┌──

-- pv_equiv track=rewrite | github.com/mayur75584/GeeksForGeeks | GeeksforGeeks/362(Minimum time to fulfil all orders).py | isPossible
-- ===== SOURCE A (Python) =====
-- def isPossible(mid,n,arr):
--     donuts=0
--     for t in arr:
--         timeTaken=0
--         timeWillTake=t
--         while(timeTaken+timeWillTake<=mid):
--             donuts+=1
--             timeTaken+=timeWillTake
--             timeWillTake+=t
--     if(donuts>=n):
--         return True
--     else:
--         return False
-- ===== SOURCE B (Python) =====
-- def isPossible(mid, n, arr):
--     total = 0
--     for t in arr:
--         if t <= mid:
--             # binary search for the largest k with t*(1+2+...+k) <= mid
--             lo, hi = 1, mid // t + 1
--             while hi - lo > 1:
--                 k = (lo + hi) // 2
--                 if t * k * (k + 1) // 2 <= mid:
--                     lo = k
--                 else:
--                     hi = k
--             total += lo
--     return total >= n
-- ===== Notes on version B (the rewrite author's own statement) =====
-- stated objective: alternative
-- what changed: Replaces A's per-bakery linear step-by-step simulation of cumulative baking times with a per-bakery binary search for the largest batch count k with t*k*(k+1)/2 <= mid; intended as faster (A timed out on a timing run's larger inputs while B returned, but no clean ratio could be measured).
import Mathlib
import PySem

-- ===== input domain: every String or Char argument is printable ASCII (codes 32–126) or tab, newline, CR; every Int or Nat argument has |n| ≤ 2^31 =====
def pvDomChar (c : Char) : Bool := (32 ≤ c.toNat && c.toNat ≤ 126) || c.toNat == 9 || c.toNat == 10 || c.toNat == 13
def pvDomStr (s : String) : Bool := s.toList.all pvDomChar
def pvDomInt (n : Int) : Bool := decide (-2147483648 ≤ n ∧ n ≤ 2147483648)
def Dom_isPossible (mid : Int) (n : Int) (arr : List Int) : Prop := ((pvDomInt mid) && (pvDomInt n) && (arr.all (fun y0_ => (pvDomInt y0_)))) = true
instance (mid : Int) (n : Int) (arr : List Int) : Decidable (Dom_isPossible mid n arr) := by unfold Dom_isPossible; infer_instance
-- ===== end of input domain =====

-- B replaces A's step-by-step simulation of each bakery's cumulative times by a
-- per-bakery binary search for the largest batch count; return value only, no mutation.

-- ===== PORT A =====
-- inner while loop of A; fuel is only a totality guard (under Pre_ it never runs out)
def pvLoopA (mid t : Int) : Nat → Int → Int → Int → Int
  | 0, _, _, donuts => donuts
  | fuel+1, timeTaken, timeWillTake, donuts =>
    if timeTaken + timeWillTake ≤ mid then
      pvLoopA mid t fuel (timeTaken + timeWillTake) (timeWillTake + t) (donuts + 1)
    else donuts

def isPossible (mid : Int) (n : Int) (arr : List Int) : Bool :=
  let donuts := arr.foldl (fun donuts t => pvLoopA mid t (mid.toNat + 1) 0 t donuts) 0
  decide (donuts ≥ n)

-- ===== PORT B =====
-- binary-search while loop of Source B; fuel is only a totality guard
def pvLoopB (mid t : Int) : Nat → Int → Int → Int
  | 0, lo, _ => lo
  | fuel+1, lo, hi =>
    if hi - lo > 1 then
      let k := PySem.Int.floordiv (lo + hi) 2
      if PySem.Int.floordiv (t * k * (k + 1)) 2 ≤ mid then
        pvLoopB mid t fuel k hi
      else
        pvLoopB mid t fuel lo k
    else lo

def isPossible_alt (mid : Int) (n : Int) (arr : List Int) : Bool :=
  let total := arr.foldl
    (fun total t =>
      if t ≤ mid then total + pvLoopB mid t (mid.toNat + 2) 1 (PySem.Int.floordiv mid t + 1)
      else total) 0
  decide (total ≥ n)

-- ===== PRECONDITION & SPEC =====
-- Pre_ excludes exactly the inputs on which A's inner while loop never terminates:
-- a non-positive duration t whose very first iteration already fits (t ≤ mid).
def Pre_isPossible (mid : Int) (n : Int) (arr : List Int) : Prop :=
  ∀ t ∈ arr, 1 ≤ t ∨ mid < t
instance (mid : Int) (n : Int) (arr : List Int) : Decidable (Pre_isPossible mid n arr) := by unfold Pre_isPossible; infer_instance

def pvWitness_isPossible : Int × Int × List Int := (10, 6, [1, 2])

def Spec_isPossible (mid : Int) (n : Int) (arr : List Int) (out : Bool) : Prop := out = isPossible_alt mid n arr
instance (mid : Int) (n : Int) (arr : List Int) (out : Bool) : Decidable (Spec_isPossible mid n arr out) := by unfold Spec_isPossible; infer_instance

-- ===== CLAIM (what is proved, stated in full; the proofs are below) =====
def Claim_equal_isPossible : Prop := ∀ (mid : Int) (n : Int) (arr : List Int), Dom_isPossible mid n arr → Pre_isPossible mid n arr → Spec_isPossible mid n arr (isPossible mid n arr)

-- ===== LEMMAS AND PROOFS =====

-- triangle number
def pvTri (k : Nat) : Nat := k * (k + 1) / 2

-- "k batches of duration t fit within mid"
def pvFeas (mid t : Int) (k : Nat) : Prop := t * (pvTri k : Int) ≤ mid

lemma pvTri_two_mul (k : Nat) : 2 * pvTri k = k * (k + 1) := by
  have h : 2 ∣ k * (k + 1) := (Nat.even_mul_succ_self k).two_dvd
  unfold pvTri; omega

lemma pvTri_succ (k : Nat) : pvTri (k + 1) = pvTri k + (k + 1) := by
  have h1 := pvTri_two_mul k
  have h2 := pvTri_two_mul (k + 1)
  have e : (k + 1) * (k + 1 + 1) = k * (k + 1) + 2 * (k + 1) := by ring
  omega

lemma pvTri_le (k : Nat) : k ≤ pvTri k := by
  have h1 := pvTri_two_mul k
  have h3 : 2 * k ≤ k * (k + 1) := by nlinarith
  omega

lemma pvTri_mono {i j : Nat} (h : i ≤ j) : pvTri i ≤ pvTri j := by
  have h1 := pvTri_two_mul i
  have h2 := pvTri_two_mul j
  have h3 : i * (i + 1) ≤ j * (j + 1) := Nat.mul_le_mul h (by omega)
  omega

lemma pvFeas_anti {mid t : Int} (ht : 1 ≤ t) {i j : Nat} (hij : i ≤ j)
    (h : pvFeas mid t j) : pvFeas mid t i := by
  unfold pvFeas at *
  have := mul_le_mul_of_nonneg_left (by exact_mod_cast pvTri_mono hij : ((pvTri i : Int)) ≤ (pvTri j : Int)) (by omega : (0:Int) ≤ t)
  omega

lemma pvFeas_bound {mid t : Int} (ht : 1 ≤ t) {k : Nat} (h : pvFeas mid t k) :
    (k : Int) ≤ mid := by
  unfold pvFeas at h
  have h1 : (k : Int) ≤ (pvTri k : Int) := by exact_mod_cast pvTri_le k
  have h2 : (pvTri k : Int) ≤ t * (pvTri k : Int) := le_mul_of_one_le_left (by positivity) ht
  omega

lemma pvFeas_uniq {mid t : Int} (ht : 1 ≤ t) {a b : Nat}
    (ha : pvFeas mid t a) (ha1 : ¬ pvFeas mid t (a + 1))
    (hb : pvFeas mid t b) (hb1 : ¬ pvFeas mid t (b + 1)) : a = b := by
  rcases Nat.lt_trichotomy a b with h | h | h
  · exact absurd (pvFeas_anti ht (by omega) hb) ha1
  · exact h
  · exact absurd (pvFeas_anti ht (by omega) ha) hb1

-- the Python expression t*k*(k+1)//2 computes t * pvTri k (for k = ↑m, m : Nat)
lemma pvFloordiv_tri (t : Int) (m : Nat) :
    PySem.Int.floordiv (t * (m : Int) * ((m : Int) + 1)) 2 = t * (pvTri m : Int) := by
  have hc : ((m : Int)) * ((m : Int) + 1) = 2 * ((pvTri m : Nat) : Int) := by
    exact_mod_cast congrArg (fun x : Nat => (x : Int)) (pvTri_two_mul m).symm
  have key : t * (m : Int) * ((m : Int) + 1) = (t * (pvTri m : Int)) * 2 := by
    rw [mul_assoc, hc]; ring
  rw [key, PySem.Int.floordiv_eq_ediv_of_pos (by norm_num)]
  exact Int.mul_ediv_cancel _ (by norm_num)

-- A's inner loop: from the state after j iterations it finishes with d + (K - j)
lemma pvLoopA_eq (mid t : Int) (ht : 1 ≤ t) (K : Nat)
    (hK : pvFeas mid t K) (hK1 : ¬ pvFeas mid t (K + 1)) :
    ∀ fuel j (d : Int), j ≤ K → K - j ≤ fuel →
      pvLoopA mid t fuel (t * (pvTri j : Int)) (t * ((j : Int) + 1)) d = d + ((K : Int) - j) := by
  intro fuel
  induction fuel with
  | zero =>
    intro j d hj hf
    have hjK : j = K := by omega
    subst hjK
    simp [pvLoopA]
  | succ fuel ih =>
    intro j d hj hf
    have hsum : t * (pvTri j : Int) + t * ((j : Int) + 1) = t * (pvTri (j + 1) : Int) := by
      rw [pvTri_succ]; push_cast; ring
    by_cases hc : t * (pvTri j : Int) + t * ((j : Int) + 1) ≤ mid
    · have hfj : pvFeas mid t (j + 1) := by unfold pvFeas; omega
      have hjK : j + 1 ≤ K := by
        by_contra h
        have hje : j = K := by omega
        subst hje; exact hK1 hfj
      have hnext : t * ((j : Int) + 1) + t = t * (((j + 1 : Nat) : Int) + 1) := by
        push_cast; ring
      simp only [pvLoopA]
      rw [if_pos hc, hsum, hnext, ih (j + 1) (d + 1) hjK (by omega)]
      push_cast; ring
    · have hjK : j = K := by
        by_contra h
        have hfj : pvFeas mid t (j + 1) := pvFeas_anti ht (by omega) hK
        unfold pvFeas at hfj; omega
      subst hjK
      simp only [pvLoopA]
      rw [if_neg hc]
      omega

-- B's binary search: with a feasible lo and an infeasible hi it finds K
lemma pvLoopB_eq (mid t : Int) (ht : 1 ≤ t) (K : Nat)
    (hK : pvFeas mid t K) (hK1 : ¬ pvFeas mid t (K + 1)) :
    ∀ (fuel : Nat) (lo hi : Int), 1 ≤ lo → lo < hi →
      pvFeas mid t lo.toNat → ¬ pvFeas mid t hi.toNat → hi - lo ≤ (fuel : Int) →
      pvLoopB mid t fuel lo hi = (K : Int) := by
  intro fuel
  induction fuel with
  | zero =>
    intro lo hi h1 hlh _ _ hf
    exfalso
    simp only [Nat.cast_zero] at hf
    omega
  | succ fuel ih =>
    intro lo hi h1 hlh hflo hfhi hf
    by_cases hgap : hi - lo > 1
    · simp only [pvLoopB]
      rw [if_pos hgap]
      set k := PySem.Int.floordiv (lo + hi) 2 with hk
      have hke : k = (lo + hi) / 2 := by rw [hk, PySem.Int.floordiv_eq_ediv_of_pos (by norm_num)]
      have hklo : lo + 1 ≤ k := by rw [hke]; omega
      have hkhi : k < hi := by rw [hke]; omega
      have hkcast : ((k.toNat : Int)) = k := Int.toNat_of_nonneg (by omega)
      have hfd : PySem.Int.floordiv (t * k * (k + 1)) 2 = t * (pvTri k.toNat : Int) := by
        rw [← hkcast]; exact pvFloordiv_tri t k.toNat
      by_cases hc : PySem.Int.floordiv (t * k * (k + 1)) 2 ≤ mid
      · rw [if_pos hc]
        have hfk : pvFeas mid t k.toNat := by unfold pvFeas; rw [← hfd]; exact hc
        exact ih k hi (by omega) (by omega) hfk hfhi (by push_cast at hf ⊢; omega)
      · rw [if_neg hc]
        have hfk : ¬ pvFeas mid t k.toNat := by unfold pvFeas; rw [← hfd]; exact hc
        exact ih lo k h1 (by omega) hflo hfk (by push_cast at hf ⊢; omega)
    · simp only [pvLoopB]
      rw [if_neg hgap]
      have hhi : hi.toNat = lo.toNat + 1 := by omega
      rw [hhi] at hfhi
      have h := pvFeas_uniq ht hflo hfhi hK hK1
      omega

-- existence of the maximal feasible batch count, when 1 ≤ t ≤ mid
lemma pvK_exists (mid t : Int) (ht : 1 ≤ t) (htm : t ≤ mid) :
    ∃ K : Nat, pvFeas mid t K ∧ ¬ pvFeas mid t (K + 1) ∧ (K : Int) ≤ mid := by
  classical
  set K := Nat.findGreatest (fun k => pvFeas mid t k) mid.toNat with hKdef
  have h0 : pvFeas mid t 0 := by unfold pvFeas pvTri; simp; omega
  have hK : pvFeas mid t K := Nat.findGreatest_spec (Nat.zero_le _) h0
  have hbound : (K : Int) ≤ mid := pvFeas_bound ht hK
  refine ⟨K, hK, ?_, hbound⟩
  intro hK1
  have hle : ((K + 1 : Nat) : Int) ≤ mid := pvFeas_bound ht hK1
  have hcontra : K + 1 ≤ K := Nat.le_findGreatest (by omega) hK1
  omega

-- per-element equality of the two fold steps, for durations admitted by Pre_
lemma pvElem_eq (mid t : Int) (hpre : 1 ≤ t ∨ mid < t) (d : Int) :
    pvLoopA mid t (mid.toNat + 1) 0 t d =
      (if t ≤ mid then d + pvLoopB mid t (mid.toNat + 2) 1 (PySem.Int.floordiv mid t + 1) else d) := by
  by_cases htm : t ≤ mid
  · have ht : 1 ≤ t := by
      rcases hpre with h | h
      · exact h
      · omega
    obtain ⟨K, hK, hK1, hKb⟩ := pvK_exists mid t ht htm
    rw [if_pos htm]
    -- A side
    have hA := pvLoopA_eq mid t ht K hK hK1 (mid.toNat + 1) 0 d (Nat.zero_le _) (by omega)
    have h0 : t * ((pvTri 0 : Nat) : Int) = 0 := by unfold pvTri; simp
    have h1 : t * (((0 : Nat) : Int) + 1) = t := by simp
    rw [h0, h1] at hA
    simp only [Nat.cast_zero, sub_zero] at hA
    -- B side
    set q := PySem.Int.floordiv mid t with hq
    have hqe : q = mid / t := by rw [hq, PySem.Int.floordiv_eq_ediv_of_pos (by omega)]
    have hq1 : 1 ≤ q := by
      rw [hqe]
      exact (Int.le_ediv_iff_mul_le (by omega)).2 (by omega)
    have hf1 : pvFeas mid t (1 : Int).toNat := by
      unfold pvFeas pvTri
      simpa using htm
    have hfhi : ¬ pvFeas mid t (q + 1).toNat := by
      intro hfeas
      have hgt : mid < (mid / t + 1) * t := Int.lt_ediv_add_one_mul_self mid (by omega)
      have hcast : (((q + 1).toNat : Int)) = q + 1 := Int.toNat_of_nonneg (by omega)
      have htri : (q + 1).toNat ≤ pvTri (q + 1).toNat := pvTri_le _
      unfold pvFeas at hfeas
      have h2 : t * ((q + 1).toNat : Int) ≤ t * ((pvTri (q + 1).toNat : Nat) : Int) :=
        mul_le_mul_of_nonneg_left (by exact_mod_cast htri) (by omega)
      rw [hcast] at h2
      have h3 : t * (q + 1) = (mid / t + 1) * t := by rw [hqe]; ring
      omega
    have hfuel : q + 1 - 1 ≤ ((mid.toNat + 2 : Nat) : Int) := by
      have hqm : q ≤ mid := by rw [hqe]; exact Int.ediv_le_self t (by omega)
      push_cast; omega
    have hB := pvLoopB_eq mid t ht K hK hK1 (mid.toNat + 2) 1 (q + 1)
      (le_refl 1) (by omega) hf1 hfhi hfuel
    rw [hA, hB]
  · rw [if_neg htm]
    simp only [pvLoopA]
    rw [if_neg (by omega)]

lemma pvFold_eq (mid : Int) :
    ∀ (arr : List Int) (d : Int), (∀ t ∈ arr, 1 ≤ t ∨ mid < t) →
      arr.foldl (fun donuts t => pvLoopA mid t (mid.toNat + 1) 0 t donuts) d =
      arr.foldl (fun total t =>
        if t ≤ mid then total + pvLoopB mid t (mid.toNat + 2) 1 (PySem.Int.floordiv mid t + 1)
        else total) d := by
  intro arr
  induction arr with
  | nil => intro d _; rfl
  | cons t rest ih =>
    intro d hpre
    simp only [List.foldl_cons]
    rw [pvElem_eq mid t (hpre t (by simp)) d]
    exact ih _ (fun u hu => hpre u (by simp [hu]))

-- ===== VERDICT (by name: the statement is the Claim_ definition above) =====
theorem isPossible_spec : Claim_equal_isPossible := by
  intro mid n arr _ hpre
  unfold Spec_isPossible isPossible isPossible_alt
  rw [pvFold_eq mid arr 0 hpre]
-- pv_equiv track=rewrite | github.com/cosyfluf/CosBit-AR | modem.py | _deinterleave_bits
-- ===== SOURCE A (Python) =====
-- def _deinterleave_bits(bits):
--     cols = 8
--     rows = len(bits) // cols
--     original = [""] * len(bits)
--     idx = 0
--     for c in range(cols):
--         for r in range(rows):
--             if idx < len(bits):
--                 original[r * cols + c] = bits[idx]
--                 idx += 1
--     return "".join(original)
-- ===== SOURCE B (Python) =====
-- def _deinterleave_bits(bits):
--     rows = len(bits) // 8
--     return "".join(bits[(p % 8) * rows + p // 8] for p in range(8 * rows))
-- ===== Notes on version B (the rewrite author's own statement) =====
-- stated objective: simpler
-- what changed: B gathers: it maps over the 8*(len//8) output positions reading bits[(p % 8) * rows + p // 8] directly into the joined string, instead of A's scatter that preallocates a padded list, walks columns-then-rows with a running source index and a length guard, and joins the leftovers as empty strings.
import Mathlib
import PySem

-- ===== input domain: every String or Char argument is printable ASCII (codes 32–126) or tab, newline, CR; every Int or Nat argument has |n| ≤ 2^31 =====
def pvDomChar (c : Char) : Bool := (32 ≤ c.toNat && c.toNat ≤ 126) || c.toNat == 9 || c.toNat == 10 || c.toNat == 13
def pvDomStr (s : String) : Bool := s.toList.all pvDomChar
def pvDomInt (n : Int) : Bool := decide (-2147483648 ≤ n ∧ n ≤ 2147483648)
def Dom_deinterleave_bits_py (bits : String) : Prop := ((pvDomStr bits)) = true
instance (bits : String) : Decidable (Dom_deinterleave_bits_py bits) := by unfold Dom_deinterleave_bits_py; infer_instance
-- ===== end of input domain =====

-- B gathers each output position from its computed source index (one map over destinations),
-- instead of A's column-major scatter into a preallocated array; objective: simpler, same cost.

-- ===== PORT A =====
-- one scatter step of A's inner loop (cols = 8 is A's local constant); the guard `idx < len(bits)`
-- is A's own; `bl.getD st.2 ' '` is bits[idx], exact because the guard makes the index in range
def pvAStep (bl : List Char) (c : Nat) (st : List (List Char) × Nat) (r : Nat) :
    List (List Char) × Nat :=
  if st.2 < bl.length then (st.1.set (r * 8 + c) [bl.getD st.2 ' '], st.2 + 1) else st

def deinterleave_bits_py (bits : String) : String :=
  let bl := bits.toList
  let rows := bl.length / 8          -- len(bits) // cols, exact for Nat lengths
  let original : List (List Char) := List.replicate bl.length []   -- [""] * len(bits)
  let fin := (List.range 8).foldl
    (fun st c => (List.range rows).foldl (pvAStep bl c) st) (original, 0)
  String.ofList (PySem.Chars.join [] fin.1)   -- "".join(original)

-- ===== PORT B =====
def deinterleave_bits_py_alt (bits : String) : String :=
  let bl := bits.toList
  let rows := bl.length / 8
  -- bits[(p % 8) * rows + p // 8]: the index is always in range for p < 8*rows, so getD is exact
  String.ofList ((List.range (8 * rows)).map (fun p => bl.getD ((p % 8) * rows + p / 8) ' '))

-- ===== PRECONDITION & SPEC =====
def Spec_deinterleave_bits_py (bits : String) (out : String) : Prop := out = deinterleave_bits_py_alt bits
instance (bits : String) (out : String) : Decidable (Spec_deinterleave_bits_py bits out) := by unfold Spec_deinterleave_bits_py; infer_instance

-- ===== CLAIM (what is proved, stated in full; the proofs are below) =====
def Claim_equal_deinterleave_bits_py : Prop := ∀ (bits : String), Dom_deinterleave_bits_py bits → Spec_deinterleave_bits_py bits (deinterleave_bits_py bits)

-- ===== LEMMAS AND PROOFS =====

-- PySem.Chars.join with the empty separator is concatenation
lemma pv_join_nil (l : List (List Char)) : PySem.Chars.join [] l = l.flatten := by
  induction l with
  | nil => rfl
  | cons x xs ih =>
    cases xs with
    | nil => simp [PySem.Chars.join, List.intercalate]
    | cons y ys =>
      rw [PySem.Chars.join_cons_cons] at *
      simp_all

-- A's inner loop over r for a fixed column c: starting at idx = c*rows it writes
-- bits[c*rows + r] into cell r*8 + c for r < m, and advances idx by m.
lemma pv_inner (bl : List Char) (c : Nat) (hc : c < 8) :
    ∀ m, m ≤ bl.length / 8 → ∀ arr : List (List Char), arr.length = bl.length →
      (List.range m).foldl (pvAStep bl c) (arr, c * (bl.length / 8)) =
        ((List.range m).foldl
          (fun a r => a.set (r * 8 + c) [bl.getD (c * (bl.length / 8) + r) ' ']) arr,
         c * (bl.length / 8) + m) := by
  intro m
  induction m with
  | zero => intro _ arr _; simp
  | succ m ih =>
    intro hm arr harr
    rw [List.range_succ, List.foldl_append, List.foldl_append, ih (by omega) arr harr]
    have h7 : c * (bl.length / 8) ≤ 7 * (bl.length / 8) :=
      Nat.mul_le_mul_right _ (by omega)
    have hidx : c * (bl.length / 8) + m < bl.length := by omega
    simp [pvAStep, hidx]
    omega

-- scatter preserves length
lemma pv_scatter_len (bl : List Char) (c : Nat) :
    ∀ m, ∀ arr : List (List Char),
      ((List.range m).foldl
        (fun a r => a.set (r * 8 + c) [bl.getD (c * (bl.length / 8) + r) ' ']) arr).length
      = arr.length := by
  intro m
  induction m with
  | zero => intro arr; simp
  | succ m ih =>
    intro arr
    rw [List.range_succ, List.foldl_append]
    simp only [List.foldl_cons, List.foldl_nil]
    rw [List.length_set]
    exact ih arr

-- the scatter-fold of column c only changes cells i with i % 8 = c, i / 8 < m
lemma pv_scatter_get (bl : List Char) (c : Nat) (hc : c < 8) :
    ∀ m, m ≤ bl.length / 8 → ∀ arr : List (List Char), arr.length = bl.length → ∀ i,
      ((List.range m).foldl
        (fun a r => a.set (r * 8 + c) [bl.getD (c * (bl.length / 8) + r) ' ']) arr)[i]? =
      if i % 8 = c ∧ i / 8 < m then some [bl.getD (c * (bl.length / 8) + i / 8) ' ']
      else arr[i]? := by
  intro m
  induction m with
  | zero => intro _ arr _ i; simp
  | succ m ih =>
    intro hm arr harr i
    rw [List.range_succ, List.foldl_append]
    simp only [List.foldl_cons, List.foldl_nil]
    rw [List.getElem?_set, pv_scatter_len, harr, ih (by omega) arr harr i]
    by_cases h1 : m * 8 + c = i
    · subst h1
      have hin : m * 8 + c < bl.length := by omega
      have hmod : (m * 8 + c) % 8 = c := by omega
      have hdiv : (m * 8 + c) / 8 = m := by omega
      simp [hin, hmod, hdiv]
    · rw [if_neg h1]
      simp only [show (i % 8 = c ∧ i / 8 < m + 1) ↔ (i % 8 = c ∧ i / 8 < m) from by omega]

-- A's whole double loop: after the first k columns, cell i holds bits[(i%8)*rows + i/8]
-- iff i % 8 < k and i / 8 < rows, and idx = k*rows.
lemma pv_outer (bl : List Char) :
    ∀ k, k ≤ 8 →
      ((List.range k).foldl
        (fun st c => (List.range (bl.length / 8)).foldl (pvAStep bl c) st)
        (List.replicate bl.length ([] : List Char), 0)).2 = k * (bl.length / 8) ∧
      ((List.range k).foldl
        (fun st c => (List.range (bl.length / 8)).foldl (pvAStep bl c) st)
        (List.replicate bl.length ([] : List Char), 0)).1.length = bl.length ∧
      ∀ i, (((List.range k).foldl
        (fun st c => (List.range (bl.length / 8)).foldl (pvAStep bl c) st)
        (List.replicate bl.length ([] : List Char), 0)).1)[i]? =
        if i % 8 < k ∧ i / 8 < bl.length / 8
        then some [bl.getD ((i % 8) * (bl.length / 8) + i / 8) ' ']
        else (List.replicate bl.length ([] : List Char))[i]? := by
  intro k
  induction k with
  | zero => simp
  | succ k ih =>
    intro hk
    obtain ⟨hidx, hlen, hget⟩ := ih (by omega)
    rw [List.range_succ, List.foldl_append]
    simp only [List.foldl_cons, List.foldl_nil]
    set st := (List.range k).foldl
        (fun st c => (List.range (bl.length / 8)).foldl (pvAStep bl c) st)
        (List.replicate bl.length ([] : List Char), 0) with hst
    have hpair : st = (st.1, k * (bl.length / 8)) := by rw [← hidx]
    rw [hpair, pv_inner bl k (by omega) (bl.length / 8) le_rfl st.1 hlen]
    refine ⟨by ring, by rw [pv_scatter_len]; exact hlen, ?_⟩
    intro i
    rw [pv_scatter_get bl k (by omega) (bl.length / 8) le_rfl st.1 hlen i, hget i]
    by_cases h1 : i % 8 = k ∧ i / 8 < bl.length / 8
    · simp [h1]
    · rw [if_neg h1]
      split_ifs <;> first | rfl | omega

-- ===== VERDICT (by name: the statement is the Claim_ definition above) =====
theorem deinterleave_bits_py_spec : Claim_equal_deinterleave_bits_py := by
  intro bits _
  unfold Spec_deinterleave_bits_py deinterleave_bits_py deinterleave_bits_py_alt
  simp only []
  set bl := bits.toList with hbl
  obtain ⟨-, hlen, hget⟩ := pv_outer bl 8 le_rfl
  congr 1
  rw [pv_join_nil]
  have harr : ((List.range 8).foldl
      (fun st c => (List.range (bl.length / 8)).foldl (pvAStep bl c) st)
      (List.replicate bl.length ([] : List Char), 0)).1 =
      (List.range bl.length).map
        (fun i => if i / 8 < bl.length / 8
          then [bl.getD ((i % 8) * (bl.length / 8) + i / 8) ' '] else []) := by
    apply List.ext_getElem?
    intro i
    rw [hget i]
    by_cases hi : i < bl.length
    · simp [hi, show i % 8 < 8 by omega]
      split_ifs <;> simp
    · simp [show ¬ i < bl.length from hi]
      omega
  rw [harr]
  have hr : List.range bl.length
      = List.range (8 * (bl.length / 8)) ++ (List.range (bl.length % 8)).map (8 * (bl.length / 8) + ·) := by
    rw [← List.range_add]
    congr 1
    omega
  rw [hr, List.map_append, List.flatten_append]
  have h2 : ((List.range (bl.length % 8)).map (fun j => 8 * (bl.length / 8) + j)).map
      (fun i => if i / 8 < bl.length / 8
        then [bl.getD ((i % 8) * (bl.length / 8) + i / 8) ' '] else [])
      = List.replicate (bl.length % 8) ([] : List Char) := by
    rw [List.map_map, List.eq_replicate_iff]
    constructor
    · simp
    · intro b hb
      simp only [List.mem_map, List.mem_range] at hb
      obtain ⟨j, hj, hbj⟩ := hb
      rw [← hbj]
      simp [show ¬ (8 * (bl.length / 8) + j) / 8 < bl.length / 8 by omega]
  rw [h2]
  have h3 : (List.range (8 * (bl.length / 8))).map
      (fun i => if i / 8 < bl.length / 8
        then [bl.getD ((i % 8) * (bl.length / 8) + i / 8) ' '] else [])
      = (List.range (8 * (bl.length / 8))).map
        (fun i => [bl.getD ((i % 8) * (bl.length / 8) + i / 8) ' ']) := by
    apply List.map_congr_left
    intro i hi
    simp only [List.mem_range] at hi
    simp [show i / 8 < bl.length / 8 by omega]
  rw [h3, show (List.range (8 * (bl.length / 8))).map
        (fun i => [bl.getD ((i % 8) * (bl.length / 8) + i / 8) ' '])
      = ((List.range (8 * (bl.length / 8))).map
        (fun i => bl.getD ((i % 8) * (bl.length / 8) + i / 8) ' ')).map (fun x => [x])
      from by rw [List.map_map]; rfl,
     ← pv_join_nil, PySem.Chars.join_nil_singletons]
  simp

└──

[Task goal]: Return exactly the lines above from the line that has "< 8 by omega]" through the line that has "have h3 : (List.range", inclusive, and nothing else.

[Response to this task]:
    · simp [hi, show i % 8 < 8 by omega]
      split_ifs <;> simp
    · simp [show ¬ i < bl.length from hi]
      omega
  rw [harr]
  have hr : List.range bl.length
      = List.range (8 * (bl.length / 8)) ++ (List.range (bl.length % 8)).map (8 * (bl.length / 8) + ·) := by
    rw [← List.range_add]
    congr 1
    omega
  rw [hr, List.map_append, List.flatten_append]
  have h2 : ((List.range (bl.length % 8)).map (fun j => 8 * (bl.length / 8) + j)).map
      (fun i => if i / 8 < bl.length / 8
        then [bl.getD ((i % 8) * (bl.length / 8) + i / 8) ' '] else [])
      = List.replicate (bl.length % 8) ([] : List Char) := by
    rw [List.map_map, List.eq_replicate_iff]
    constructor
    · simp
    · intro b hb
      simp only [List.mem_map, List.mem_range] at hb
      obtain ⟨j, hj, hbj⟩ := hb
      rw [← hbj]
      simp [show ¬ (8 * (bl.length / 8) + j) / 8 < bl.length / 8 by omega]
  rw [h2]
  have h3 : (List.range (8 * (bl.length / 8))).map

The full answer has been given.